DATA SUPPLIED: Begin
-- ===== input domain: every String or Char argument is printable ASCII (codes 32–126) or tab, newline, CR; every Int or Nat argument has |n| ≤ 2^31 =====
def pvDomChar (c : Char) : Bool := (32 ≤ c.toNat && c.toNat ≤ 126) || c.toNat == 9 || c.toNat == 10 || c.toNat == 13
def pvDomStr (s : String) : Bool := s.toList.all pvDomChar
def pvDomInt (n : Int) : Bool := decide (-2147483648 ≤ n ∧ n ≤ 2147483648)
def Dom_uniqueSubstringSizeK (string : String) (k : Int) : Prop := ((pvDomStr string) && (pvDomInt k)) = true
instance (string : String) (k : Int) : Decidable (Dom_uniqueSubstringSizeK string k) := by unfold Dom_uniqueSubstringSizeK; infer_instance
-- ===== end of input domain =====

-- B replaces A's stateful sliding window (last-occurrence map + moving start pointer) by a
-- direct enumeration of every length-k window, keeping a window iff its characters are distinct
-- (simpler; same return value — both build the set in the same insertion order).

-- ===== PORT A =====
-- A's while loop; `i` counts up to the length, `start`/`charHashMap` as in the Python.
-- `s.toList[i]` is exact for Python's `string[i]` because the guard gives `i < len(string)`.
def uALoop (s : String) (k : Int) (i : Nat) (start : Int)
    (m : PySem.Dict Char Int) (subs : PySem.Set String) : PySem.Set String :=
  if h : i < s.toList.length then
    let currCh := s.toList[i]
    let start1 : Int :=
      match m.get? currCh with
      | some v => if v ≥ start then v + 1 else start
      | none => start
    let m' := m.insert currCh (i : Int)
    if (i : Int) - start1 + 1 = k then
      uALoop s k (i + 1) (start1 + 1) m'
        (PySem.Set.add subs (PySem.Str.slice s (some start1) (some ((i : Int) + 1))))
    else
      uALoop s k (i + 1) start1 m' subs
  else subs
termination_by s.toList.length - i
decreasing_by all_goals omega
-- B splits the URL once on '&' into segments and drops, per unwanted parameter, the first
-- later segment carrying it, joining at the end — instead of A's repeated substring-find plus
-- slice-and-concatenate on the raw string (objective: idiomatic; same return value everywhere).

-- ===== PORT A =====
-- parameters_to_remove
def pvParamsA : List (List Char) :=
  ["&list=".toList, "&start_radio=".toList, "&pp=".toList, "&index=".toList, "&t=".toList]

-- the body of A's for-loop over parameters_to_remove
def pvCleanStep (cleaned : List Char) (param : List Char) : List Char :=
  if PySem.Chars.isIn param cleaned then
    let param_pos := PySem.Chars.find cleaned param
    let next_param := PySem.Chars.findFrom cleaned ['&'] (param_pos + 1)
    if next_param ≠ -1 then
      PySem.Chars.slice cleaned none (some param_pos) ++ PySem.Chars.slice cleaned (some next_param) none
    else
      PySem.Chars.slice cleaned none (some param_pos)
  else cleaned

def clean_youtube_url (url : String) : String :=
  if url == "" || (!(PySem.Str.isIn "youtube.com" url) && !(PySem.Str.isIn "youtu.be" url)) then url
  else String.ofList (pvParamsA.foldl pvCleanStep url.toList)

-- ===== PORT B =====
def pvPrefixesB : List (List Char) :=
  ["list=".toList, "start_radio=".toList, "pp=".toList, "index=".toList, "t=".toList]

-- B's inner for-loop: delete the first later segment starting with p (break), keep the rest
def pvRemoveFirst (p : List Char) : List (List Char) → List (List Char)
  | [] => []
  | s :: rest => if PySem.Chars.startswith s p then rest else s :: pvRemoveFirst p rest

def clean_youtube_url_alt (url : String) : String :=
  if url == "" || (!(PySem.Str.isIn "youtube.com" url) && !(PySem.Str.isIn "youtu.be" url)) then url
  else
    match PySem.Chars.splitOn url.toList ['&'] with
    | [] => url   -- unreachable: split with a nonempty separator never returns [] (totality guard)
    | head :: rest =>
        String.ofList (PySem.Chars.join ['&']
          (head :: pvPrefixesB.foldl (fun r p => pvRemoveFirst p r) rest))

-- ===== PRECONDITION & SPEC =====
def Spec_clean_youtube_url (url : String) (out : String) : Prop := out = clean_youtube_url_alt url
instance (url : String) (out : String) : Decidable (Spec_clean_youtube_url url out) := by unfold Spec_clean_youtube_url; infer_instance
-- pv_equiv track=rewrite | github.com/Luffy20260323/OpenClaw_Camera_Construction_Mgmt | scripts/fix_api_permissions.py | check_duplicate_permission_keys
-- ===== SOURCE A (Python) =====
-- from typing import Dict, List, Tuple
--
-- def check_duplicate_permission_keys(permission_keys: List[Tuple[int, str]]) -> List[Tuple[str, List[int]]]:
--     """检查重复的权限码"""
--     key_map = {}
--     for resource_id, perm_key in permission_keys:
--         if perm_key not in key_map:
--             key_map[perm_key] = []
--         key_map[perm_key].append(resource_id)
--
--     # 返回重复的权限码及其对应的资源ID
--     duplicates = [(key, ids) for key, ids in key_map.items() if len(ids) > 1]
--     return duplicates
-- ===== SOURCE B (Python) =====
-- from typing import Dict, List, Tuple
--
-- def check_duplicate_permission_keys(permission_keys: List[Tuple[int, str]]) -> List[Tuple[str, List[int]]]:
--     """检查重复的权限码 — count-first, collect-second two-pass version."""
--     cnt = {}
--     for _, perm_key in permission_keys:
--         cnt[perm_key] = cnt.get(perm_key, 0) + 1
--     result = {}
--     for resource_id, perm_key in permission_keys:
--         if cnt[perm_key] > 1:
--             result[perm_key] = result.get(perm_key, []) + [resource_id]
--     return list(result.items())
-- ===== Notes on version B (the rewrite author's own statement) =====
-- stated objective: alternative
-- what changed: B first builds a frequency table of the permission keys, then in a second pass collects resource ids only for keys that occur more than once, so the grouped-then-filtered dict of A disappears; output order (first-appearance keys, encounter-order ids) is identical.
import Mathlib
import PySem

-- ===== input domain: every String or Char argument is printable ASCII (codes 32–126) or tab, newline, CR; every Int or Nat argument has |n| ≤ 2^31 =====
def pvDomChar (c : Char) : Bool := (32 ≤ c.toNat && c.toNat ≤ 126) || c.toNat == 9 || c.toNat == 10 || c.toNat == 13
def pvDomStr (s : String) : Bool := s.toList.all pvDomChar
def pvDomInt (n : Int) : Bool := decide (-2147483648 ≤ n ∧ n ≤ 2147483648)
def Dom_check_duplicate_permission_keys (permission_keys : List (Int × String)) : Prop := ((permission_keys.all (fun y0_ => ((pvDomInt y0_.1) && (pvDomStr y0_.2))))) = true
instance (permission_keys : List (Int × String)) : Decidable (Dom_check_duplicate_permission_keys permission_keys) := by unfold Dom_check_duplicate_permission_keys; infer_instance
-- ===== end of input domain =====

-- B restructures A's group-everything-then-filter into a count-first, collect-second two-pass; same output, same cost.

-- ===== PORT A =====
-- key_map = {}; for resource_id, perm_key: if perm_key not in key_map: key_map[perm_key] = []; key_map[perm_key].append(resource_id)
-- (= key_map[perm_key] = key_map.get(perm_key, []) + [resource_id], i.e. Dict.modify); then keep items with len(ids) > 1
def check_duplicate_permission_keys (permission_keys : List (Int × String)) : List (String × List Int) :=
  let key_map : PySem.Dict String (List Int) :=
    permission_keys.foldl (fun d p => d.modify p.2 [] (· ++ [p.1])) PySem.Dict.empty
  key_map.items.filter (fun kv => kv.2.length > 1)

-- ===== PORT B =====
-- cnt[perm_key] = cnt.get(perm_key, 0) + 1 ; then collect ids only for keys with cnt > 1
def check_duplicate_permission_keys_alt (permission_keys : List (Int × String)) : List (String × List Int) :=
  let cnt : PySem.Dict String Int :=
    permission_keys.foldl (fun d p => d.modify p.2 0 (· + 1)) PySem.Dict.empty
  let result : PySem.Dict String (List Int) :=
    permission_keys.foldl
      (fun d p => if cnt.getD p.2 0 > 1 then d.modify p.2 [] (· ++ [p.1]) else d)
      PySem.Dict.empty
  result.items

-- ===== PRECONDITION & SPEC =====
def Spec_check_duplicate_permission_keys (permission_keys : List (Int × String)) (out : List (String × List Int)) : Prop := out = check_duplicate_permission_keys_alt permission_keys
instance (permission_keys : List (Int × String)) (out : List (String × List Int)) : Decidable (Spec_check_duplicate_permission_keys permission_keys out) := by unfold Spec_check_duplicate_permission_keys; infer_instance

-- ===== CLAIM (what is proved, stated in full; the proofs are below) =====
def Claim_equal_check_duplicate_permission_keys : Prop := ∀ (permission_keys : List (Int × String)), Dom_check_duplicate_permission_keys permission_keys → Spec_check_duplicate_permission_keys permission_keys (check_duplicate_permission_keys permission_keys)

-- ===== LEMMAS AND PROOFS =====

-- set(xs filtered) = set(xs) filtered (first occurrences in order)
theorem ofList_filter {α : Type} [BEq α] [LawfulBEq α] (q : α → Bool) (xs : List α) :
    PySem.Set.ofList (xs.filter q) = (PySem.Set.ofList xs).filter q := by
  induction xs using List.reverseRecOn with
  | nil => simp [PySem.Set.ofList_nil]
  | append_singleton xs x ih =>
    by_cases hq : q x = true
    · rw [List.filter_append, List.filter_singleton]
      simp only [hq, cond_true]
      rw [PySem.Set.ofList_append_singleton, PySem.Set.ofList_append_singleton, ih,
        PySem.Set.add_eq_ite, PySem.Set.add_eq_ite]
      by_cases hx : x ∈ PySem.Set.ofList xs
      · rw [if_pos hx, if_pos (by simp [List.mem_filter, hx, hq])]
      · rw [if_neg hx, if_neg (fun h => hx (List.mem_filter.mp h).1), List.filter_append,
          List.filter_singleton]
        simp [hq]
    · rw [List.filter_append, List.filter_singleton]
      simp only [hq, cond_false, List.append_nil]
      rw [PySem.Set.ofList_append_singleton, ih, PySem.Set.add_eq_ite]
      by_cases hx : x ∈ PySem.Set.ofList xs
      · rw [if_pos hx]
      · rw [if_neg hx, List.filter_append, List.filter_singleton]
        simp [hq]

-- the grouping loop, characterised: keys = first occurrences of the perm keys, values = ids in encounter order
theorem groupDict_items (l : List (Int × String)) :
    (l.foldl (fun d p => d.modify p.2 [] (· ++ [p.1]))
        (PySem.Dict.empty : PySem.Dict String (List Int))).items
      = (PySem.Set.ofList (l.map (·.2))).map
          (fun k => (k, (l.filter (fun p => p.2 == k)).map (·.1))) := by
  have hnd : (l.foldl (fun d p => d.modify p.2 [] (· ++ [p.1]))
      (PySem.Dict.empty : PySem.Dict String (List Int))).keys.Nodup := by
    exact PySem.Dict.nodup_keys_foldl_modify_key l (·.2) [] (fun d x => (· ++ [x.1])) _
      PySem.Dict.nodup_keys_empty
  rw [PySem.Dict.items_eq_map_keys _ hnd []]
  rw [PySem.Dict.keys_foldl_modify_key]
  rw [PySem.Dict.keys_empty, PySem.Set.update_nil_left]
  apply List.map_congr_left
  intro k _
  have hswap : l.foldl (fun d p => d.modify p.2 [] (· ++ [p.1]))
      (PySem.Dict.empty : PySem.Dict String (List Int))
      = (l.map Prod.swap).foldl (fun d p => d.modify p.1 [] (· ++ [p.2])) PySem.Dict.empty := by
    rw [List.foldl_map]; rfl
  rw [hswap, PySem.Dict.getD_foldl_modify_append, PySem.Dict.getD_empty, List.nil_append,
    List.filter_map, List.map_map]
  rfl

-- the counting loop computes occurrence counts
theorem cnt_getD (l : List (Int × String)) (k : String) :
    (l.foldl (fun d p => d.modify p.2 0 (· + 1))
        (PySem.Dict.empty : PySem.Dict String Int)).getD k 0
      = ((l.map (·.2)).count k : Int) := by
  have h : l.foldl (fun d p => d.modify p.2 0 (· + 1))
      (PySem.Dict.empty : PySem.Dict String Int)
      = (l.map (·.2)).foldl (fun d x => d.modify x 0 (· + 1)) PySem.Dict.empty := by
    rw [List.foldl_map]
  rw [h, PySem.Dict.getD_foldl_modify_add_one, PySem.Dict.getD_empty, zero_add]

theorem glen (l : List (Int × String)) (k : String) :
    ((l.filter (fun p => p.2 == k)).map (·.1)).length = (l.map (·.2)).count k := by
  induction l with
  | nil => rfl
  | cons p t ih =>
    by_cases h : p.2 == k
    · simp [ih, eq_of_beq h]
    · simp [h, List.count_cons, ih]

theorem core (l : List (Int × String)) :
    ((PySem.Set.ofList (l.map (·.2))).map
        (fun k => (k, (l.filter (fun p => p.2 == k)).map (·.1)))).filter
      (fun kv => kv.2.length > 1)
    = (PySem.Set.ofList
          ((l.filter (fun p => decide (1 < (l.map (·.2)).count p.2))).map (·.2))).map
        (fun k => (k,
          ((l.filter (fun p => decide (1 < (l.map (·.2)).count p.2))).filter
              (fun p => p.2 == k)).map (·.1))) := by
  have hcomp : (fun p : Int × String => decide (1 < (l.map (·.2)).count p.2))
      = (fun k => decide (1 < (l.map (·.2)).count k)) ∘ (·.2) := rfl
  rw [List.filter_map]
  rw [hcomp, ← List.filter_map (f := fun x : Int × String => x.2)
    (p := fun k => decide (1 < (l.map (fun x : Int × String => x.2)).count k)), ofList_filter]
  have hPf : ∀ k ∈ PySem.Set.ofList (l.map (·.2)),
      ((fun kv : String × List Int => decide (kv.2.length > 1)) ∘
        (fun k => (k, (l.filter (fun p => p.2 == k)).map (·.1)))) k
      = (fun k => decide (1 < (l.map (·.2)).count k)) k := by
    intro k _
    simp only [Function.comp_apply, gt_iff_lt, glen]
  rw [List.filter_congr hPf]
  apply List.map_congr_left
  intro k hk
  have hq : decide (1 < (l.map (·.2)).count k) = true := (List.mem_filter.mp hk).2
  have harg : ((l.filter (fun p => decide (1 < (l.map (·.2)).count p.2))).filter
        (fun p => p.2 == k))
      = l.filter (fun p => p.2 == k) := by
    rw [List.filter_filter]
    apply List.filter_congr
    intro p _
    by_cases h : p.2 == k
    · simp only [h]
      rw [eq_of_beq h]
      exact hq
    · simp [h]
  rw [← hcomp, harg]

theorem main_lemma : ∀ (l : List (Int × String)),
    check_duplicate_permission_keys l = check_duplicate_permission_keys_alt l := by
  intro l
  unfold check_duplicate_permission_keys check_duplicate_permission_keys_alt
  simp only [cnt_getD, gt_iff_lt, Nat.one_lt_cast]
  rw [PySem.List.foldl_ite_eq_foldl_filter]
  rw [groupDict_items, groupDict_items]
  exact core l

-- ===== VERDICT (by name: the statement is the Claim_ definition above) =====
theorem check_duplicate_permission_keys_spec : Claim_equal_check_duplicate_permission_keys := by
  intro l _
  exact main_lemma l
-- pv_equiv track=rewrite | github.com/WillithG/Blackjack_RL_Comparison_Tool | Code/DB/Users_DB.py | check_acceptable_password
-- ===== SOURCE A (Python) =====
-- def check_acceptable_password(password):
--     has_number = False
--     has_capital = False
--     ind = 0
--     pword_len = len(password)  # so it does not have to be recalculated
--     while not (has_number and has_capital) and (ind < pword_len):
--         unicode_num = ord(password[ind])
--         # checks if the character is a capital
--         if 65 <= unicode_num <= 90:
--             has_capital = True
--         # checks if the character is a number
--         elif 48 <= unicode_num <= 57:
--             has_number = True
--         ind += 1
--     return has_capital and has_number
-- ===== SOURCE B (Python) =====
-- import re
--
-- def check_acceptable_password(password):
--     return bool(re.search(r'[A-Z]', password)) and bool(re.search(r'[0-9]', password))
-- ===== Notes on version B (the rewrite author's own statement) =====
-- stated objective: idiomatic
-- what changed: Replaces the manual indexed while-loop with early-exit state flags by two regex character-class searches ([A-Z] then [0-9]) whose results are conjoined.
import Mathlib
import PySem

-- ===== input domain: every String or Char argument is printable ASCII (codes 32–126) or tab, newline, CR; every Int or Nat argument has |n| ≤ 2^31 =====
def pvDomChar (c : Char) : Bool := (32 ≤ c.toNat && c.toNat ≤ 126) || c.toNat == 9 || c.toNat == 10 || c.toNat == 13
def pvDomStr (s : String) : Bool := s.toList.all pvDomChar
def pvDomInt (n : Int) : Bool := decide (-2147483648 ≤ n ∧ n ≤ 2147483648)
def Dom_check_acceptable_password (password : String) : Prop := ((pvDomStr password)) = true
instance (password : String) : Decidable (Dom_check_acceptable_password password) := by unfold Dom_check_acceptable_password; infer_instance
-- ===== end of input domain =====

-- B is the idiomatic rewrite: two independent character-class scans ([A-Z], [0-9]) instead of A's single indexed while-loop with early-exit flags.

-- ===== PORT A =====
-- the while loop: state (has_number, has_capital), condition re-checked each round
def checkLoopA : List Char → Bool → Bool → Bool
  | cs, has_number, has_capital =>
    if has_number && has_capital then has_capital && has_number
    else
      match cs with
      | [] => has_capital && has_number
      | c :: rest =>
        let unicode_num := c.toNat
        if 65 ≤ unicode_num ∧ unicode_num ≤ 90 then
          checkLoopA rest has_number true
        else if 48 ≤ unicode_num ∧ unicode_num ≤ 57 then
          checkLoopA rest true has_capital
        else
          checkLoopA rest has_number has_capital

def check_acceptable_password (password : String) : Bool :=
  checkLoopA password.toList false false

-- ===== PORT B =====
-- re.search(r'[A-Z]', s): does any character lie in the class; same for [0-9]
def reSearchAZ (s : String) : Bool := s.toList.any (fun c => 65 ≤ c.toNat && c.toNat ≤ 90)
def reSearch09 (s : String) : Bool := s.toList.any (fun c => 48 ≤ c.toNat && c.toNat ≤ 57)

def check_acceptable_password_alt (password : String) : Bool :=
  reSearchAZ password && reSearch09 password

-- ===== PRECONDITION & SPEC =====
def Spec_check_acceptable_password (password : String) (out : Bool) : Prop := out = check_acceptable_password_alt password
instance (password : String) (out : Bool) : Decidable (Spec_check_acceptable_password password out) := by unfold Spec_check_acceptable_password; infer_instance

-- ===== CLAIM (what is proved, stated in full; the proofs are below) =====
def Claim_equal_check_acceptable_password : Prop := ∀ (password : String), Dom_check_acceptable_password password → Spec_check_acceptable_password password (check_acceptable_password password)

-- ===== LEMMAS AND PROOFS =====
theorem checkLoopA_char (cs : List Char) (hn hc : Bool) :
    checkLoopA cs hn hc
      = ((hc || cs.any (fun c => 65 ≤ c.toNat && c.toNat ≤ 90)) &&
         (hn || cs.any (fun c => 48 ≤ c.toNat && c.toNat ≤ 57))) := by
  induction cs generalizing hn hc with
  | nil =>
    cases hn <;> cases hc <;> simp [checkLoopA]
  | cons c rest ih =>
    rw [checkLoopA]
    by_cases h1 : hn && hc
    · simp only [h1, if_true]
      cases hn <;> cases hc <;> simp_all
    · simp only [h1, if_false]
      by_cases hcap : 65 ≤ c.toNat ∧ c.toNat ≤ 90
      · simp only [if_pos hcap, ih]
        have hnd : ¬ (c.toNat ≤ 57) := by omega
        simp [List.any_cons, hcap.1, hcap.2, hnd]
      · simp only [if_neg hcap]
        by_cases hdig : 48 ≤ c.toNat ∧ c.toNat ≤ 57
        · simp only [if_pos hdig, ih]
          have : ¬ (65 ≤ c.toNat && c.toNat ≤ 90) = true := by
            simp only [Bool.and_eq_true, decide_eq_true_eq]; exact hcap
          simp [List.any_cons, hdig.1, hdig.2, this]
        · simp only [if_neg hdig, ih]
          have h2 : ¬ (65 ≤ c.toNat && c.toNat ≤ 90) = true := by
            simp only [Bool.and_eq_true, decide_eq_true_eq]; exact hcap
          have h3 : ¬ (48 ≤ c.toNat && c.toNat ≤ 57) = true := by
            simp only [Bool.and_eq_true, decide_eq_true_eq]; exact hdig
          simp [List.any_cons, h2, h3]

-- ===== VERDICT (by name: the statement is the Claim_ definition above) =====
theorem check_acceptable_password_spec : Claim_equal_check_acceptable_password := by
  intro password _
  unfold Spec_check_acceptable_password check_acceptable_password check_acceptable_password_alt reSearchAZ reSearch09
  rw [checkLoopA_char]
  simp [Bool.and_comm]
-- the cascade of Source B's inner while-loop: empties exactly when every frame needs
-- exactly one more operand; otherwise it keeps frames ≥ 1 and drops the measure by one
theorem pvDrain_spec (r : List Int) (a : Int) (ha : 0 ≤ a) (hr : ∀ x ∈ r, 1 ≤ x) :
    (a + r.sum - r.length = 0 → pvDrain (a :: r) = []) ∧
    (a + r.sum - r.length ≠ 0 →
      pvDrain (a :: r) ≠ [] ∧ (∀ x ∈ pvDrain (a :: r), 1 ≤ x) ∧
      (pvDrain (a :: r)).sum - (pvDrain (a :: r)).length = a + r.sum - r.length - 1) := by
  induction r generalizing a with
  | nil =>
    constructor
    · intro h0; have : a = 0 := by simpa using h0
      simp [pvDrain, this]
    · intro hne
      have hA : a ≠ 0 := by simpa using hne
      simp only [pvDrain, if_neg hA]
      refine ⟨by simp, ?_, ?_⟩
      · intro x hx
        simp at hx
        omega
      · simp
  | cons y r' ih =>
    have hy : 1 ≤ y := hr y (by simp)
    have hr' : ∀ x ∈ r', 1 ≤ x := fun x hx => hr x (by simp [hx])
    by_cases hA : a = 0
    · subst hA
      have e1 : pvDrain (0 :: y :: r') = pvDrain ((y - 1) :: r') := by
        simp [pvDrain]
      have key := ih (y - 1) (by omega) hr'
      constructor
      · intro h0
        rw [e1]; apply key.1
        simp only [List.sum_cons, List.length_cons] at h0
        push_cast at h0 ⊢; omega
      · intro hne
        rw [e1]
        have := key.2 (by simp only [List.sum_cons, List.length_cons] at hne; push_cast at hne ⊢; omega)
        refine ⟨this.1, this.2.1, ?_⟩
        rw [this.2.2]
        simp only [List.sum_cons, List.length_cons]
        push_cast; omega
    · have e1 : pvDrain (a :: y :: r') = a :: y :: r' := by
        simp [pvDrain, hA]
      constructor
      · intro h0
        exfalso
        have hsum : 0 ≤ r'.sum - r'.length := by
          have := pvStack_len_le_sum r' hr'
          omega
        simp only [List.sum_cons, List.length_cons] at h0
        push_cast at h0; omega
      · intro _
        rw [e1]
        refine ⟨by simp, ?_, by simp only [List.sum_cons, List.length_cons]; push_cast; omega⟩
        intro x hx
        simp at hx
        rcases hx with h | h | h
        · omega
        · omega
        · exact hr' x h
DATA SUPPLIED: End
> **WHAT TO DO**
Copy out each line of the data in which the word "flags" appears.

> **OUTPUT BELOW**
-- what changed: Replaces the manual indexed while-loop with early-exit state flags by two regex character-class searches ([A-Z] then [0-9]) whose results are conjoined.
-- B is the idiomatic rewrite: two independent character-class scans ([A-Z], [0-9]) instead of A's single indexed while-loop with early-exit flags.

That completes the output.